WHAT THE TASK REQUIRES —
"Prop" is the word to look for; copy each line of the listing where it occurs.

EXTRACTED ENTRIES —
+ + +

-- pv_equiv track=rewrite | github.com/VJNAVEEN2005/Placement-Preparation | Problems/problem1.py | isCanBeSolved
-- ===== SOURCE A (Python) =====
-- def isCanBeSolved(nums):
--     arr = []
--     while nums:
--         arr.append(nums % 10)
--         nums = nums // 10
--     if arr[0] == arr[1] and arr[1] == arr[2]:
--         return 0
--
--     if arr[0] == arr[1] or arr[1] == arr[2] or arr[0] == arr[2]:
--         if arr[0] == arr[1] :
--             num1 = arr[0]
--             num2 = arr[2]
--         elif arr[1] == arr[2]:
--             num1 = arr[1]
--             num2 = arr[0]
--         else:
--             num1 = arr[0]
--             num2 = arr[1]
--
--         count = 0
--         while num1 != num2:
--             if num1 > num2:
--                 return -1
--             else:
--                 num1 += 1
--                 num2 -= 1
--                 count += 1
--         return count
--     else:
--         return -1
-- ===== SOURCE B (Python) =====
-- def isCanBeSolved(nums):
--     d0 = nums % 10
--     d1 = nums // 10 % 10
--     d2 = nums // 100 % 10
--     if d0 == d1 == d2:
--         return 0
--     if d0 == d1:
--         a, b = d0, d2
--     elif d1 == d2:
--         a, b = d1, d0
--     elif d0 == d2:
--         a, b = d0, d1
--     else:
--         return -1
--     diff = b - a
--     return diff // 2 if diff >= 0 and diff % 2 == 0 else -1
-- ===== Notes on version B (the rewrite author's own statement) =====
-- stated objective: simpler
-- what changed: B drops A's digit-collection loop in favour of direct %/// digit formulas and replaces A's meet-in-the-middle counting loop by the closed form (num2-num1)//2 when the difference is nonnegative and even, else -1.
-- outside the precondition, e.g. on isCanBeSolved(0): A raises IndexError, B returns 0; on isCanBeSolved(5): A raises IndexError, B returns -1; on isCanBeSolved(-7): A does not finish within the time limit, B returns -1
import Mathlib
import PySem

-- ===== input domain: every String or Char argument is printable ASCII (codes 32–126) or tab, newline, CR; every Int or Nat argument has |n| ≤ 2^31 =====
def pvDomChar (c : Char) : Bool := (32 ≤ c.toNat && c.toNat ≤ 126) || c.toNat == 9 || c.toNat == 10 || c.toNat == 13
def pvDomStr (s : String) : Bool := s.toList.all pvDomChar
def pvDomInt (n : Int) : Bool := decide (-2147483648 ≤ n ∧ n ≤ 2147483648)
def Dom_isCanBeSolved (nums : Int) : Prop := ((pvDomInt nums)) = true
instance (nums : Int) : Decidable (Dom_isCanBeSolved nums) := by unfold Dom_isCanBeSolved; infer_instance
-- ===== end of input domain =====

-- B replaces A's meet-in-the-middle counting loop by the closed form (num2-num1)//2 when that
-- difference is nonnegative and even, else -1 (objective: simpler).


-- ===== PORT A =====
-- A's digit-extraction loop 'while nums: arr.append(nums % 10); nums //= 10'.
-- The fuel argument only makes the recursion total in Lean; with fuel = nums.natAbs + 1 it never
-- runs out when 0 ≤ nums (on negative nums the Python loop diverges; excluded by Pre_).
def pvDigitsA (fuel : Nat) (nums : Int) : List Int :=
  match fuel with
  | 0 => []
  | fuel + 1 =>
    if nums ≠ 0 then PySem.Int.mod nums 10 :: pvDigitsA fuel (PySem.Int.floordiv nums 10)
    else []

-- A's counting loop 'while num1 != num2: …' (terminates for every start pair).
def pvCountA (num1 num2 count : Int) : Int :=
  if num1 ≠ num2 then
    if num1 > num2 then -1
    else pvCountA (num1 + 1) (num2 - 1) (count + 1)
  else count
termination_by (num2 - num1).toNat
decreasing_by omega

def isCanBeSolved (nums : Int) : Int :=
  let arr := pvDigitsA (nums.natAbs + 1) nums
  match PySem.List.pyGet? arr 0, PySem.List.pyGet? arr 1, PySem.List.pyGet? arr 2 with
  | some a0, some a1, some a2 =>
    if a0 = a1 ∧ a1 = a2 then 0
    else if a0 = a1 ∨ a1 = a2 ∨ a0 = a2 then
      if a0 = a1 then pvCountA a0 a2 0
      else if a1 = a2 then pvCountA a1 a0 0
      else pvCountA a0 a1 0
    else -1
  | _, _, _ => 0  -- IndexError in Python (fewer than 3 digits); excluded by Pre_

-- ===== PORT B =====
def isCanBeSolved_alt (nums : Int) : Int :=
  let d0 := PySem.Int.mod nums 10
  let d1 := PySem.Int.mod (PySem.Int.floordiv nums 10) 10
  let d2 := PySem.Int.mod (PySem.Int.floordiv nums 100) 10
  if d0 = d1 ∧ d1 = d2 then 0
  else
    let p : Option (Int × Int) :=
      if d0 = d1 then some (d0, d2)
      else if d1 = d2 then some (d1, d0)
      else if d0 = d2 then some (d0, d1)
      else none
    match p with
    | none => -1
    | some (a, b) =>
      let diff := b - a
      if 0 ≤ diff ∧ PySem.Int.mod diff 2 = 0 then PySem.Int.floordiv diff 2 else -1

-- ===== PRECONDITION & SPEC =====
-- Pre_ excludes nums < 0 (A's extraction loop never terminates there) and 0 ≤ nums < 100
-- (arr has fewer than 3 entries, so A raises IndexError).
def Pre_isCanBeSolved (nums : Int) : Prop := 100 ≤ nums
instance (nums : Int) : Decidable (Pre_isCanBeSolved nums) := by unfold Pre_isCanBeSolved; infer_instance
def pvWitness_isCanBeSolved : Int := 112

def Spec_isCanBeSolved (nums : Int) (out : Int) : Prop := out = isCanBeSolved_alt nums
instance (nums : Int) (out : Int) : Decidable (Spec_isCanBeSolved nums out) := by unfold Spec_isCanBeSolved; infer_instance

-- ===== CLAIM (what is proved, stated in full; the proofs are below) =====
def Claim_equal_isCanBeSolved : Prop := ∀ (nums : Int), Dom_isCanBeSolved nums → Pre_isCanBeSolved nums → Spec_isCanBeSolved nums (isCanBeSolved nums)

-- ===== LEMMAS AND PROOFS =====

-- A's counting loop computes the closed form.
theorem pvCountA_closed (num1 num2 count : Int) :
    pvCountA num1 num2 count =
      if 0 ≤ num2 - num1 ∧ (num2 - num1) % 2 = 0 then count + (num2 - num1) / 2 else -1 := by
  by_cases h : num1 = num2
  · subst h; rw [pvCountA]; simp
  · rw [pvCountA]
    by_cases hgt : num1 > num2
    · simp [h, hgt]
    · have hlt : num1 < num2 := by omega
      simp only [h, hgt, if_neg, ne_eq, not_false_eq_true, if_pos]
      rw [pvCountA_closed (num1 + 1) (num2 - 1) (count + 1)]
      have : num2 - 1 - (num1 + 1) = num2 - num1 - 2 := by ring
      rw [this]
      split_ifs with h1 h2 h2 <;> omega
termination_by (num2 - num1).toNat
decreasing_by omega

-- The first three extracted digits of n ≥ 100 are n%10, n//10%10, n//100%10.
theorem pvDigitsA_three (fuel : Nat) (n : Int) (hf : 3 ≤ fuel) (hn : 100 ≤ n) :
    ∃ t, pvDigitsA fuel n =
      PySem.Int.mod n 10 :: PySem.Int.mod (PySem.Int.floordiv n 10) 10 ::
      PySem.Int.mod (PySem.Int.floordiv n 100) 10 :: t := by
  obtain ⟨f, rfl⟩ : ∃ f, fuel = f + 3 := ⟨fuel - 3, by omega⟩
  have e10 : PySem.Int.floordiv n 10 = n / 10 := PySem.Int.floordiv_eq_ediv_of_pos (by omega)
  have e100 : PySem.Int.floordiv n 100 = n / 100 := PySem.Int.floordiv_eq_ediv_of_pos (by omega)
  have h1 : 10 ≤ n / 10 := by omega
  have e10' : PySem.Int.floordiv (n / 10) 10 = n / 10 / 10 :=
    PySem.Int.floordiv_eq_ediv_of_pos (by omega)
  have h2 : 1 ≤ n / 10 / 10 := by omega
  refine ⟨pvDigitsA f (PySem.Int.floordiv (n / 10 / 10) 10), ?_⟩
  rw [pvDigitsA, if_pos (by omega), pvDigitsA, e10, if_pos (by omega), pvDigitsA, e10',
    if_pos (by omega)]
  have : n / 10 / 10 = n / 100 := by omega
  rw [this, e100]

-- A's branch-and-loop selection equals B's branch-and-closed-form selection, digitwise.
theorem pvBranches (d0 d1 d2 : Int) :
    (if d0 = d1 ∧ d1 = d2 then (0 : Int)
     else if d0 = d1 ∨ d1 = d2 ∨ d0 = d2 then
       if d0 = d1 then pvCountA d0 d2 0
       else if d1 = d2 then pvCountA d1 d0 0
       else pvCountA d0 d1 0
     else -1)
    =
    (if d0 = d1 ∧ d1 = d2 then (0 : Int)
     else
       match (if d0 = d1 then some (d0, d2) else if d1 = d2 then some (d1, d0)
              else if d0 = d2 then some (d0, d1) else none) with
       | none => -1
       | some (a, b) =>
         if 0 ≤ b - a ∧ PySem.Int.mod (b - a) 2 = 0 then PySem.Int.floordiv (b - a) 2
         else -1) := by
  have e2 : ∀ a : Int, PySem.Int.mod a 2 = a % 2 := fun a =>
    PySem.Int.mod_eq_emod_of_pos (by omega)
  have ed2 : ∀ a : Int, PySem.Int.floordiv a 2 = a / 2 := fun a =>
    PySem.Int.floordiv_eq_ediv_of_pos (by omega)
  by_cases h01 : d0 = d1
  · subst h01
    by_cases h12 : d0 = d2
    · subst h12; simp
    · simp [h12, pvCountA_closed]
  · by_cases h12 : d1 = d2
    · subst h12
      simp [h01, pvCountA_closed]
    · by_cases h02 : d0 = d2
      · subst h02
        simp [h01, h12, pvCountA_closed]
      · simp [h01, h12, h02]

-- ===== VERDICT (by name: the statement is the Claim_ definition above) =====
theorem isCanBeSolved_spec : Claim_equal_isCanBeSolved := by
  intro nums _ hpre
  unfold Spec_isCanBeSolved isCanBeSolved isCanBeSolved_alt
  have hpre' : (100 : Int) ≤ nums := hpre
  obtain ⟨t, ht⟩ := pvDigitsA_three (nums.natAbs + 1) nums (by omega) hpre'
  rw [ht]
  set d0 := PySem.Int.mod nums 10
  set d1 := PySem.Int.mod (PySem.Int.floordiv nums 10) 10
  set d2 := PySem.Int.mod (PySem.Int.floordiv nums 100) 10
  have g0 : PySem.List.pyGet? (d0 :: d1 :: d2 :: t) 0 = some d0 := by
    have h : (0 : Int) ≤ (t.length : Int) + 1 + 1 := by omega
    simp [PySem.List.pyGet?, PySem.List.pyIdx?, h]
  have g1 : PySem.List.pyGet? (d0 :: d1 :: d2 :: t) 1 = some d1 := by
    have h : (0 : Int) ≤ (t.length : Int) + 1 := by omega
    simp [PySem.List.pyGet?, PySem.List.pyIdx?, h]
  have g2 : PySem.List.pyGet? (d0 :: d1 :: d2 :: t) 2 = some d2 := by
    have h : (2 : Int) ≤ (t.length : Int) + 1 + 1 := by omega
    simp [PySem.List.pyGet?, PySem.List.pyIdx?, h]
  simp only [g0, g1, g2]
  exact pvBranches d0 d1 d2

+ + +

ANSWER BELOW —
def Dom_isCanBeSolved (nums : Int) : Prop := ((pvDomInt nums)) = true
def Pre_isCanBeSolved (nums : Int) : Prop := 100 ≤ nums
def Spec_isCanBeSolved (nums : Int) (out : Int) : Prop := out = isCanBeSolved_alt nums
def Claim_equal_isCanBeSolved : Prop := ∀ (nums : Int), Dom_isCanBeSolved nums → Pre_isCanBeSolved nums → Spec_isCanBeSolved nums (isCanBeSolved nums)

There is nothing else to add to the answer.